Culture Gap at Olympics: Canadian Snowboarder Stripped of Gold Medal For Testing Positive for THC

February 11, 1998

Snowboarding made its debut in this year’s Winter Olympics in a big way with the disqualification of Canadian Gold Medal winner Ross Rebagliati for testing positive for marijuana.

Rebagliati, 26, had his best performance of an 11-year career in Sunday's giant slalom, winning the first Olympic gold medal of a sport described as "wedded to its free-living surfing roots."

He was tested immediately after the race and two urine samples both showed the presence of 17.8 parts per million of cannabis metabolite -- just above the 15 ppm threshold set by the International Ski Federation which administers the sport.

There are two important points here. Chemical and cultural. One is that it is the metabolite, the residue, not the drug itself that is detected.

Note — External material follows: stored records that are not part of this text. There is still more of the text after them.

-- pv_equiv track=rewrite | github.com/lukafernandes/TestesPI | 3.9.TabuleiroXadrez.py | formarTabuleiro
-- ===== SOURCE A (Python) =====
-- def formarTabuleiro(dimensao: int):
--     tabuleiro = ""
--     casaBranca = "o"
--     casaPreta = "*"
--     for i in range(1, dimensao+1): #i = linha
--         linha = ""
--         casa = ""
--         if(i%2 != 0):
--             for j in range(1, dimensao+1): #j = coluna
--                 if(j == 1):
--                     casa = casaBranca
--                 else:
--                     if(casa == casaBranca):
--                         casa = casaPreta
--                     else:
--                         casa = casaBranca
--                 linha = f"{linha}{casa}"
--         else:
--             for j in range(1, dimensao+1): #j = coluna
--                 if(j == 1):
--                     casa = casaPreta
--                 else:
--                     if(casa == casaBranca):
--                         casa = casaPreta
--                     else:
--                         casa = casaBranca
--                 linha = f"{linha}{casa}"
--
--         if(i == 1):
--             tabuleiro = f"{tabuleiro}{linha}"
--         else:
--             tabuleiro = f"{tabuleiro}\n{linha}"
--
--     return tabuleiro
-- ===== SOURCE B (Python) =====
-- def formarTabuleiro(dimensao: int):
--     return "\n".join(
--         "".join("o" if (i + j) % 2 == 0 else "*" for j in range(dimensao))
--         for i in range(dimensao)
--     )
-- ===== Notes on version B (the rewrite author's own statement) =====
-- stated objective: simpler
-- what changed: Replaces the stateful colour-flipping variable with first-column special cases by a closed-form coordinate-parity formula ((i+j)%2) and builds the board with nested joins instead of threaded string accumulators.
import Mathlib
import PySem

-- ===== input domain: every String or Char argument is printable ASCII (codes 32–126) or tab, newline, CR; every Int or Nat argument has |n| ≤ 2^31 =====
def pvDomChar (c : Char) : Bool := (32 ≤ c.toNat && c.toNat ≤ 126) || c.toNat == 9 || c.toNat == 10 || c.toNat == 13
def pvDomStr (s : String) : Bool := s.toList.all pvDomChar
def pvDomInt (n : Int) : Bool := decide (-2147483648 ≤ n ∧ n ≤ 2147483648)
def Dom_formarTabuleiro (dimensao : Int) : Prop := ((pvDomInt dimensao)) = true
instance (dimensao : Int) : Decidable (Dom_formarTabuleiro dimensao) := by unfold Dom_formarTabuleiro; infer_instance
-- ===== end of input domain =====

-- B replaces A's stateful colour-flipping accumulator by a closed-form coordinate-parity
-- formula and nested joins; objective: simpler.

-- ===== PORT A =====
def formarTabuleiro (dimensao : Int) : String :=
  let casaBranca := "o"
  let casaPreta := "*"
  (PySem.List.pyRange 1 (dimensao + 1) 1).foldl (fun tabuleiro i =>
    let inner :=
      if PySem.Int.mod i 2 ≠ 0 then
        (PySem.List.pyRange 1 (dimensao + 1) 1).foldl (fun (st : String × String) j =>
          let casa := if j = 1 then casaBranca
            else if st.2 = casaBranca then casaPreta else casaBranca
          (st.1 ++ casa, casa)) ("", "")
      else
        (PySem.List.pyRange 1 (dimensao + 1) 1).foldl (fun (st : String × String) j =>
          let casa := if j = 1 then casaPreta
            else if st.2 = casaBranca then casaPreta else casaBranca
          (st.1 ++ casa, casa)) ("", "")
    let linha := inner.1
    if i = 1 then tabuleiro ++ linha else tabuleiro ++ "\n" ++ linha) ""

-- ===== PORT B =====
def formarTabuleiro_alt (dimensao : Int) : String :=
  PySem.Str.join "\n" ((PySem.List.pyRange 0 dimensao 1).map (fun i =>
    PySem.Str.join "" ((PySem.List.pyRange 0 dimensao 1).map (fun j =>
      if PySem.Int.mod (i + j) 2 = 0 then "o" else "*"))))

-- ===== PRECONDITION & SPEC =====
def Spec_formarTabuleiro (dimensao : Int) (out : String) : Prop := out = formarTabuleiro_alt dimensao
instance (dimensao : Int) (out : String) : Decidable (Spec_formarTabuleiro dimensao out) := by unfold Spec_formarTabuleiro; infer_instance

-- ===== CLAIM (what is proved, stated in full; the proofs are below) =====
def Claim_equal_formarTabuleiro : Prop := ∀ (dimensao : Int), Dom_formarTabuleiro dimensao → Spec_formarTabuleiro dimensao (formarTabuleiro dimensao)

-- ===== LEMMAS AND PROOFS =====

/-- A's cell colour: column j (0-based) of a row starting with colour `c`. -/
def pvCellS (c : String) (j : Nat) : String :=
  if j % 2 = 0 then c else if c = "o" then "*" else "o"

/-- The row string built left to right. -/
def pvRowStr (c : String) : Nat → String
  | 0 => ""
  | n + 1 => pvRowStr c n ++ pvCellS c n

/-- Row k (0-based) of a board of width w. -/
def pvRowFor (w k : Nat) : String := pvRowStr (if k % 2 = 0 then "o" else "*") w

/-- The board with M rows of width w. -/
def pvBoard (w : Nat) : Nat → String
  | 0 => ""
  | m + 1 => if m = 0 then pvRowFor w 0 else pvBoard w m ++ "\n" ++ pvRowFor w m

/-- A's inner-loop step, starting colour `c`. -/
def pvStep (c : String) : String × String → Int → String × String :=
  fun st j =>
    let casa := if j = 1 then c else if st.2 = "o" then "*" else "o"
    (st.1 ++ casa, casa)

lemma pvRange1 (d : Int) :
    PySem.List.pyRange 1 (d + 1) 1 = (List.range d.toNat).map (fun k : Nat => (1 : Int) + k) := by
  rw [PySem.List.pyRange_one]
  have h : d + 1 - 1 = d := by ring
  rw [h]

lemma pvRange0 (d : Int) :
    PySem.List.pyRange 0 d 1 = (List.range d.toNat).map (fun k : Nat => (k : Int)) := by
  rw [PySem.List.pyRange_one]
  simp only [zero_add, Int.sub_zero]

lemma pvInner (c : String) (hc : c = "o" ∨ c = "*") (n : Nat) :
    ((List.range n).map (fun k : Nat => (1 : Int) + k)).foldl (pvStep c) ("", "") =
      (pvRowStr c n, if n = 0 then "" else pvCellS c (n - 1)) := by
  induction n with
  | zero => simp [pvRowStr]
  | succ n ih =>
    rw [List.range_succ, List.map_append, List.foldl_append, ih]
    rcases Nat.eq_zero_or_pos n with hn | hn
    · subst hn
      rcases hc with h | h <;> subst h <;> simp [pvStep, pvRowStr, pvCellS]
    · have hne : (1 + (n : Int)) ≠ 1 := by omega
      have hflip : (if pvCellS c (n - 1) = "o" then "*" else "o") = pvCellS c n := by
        rcases hc with h | h <;> subst h <;>
          rcases Nat.mod_two_eq_zero_or_one n with hp | hp <;>
            simp [pvCellS, hp, show (n - 1) % 2 = 1 - n % 2 by omega]
      simp only [List.map_cons, List.map_nil, List.foldl_cons, List.foldl_nil, pvStep,
        if_neg hne]
      simp [pvRowStr, Nat.pos_iff_ne_zero.mp hn, hflip]

lemma pvOuter (d : Int) (M : Nat) :
    ((List.range M).map (fun k : Nat => (1 : Int) + k)).foldl
      (fun tabuleiro i =>
        let inner :=
          if PySem.Int.mod i 2 ≠ 0 then
            ((List.range d.toNat).map (fun k : Nat => (1 : Int) + k)).foldl (pvStep "o") ("", "")
          else
            ((List.range d.toNat).map (fun k : Nat => (1 : Int) + k)).foldl (pvStep "*") ("", "")
        let linha := inner.1
        if i = 1 then tabuleiro ++ linha else tabuleiro ++ "\n" ++ linha) ""
      = pvBoard d.toNat M := by
  induction M with
  | zero => simp [pvBoard]
  | succ m ih =>
    rw [List.range_succ, List.map_append, List.foldl_append, ih]
    simp only [List.map_cons, List.map_nil, List.foldl_cons, List.foldl_nil]
    have hmod : PySem.Int.mod (1 + (m : Int)) 2 = (1 + (m : Int)) % 2 :=
      PySem.Int.mod_eq_emod_of_pos (by norm_num)
    rw [pvInner "o" (Or.inl rfl), pvInner "*" (Or.inr rfl)]
    simp only [hmod]
    rcases Nat.mod_two_eq_zero_or_one m with hp | hp
    · have he : (1 + (m : Int)) % 2 = 1 := by omega
      rcases Nat.eq_zero_or_pos m with hm | hm
      · subst hm
        simp [pvBoard, pvRowFor]
      · have h1 : (1 + (m : Int)) ≠ 1 := by omega
        simp [he, h1, pvBoard, pvRowFor, hp, Nat.pos_iff_ne_zero.mp hm]
    · have he : (1 + (m : Int)) % 2 = 0 := by omega
      have hm : m ≠ 0 := by omega
      have h1 : (1 + (m : Int)) ≠ 1 := by omega
      simp [he, h1, pvBoard, pvRowFor, hp, hm]

lemma pvEqA (d : Int) : formarTabuleiro d = pvBoard d.toNat d.toNat := by
  unfold formarTabuleiro
  rw [pvRange1 d]
  exact pvOuter d d.toNat

lemma pvJoinSnoc (sep : List Char) (ps : List (List Char)) (x : List Char) (h : ps ≠ []) :
    PySem.Chars.join sep (ps ++ [x]) = PySem.Chars.join sep ps ++ sep ++ x := by
  induction ps with
  | nil => exact absurd rfl h
  | cons p rest ih =>
    cases rest with
    | nil => simp [PySem.Chars.join_cons_cons, PySem.Chars.join_singleton]
    | cons q rs =>
      have ih' := ih (by simp)
      rw [List.cons_append] at ih'
      simp only [List.cons_append, PySem.Chars.join_cons_cons, ih', List.append_assoc]

lemma pvJoinCellsL (c : String) (n : Nat) :
    PySem.Chars.join [] ((List.range n).map (fun j => (pvCellS c j).toList)) =
      (pvRowStr c n).toList := by
  induction n with
  | zero => simp [PySem.Chars.join_nil, pvRowStr]
  | succ n ih =>
    rw [List.range_succ, List.map_append]
    rcases Nat.eq_zero_or_pos n with hn | hn
    · subst hn
      simp [PySem.Chars.join_singleton, pvRowStr]
    · rw [List.map_cons, List.map_nil,
        pvJoinSnoc [] _ _ (by simp [Nat.pos_iff_ne_zero.mp hn]), ih]
      simp [pvRowStr, String.toList_append]

lemma pvJoinRowsL (w M : Nat) :
    PySem.Chars.join ['\n'] ((List.range M).map (fun k => (pvRowFor w k).toList)) =
      (pvBoard w M).toList := by
  induction M with
  | zero => simp [PySem.Chars.join_nil, pvBoard]
  | succ m ih =>
    rw [List.range_succ, List.map_append]
    rcases Nat.eq_zero_or_pos m with hm | hm
    · subst hm
      simp [PySem.Chars.join_singleton, pvBoard]
    · rw [List.map_cons, List.map_nil,
        pvJoinSnoc ['\n'] _ _ (by simp [Nat.pos_iff_ne_zero.mp hm]), ih]
      have hm' : m ≠ 0 := Nat.pos_iff_ne_zero.mp hm
      simp [pvBoard, hm', String.toList_append]

lemma pvCellB (k j : Nat) :
    (if PySem.Int.mod ((k : Int) + (j : Int)) 2 = 0 then "o" else "*") =
      pvCellS (if k % 2 = 0 then "o" else "*") j := by
  have hm : PySem.Int.mod ((k : Int) + (j : Int)) 2 = ((k : Int) + (j : Int)) % 2 :=
    PySem.Int.mod_eq_emod_of_pos (by norm_num)
  have hv : ((k : Int) + (j : Int)) % 2 = ((k % 2 + j % 2) % 2 : Nat) := by
    push_cast; omega
  rcases Nat.mod_two_eq_zero_or_one k with hk | hk <;>
    rcases Nat.mod_two_eq_zero_or_one j with hj | hj <;>
      simp [pvCellS, hv, hk, hj]

lemma pvRowB (d : Int) (k : Nat) :
    PySem.Str.join "" (((List.range d.toNat).map (fun j : Nat => (j : Int))).map (fun j =>
        if PySem.Int.mod ((k : Int) + j) 2 = 0 then "o" else "*")) =
      pvRowFor d.toNat k := by
  rw [List.map_map]
  apply String.toList_inj.mp
  rw [PySem.Str.toList_join, List.map_map]
  have h0 : ("" : String).toList = [] := rfl
  rw [h0]
  simp only [Function.comp_def]
  simp only [pvCellB]
  rw [pvJoinCellsL]
  rfl

lemma pvEqB (d : Int) : formarTabuleiro_alt d = pvBoard d.toNat d.toNat := by
  unfold formarTabuleiro_alt
  rw [pvRange0 d, List.map_map]
  apply String.toList_inj.mp
  rw [PySem.Str.toList_join, List.map_map]
  have h1 : ("\n" : String).toList = ['\n'] := rfl
  rw [h1]
  simp only [Function.comp_def]
  simp only [pvRowB]
  exact pvJoinRowsL d.toNat d.toNat

-- ===== VERDICT (by name: the statement is the Claim_ definition above) =====
theorem formarTabuleiro_spec : Claim_equal_formarTabuleiro := by
  intro d _
  unfold Spec_formarTabuleiro
  rw [pvEqA d, pvEqB d]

Cannabinoids are not water-soluble and are detectable much longer than the residues of drugs such as cocaine and opiates. So there was no question about him being under the influence of cannabis. These tests would not even determine this, and had he been tested prior to the competition he might have passed, because his urine would have been less concentrated.

The cultural point is that skiing and snowboarding have represented two different cultures, but the Ski Federation represents the snowboarders. Until recently, snowboards were banned from most major ski resorts. Now they are seen as their salvation as boarding has brought in a new generation. A storm ahead?

A Close Vote

Francois Carrard, Director-General of the International Olympic Committee, said the case had been hotly debated in two separate IOC bodies. First it was discussed by the IOC's medical commission, which voted 13-12 for a formal recommendation that Rebagliati lose his medal and be disqualified. The IOC's ruling executive board voted 3-2 to support the recommendation, with two members abstaining.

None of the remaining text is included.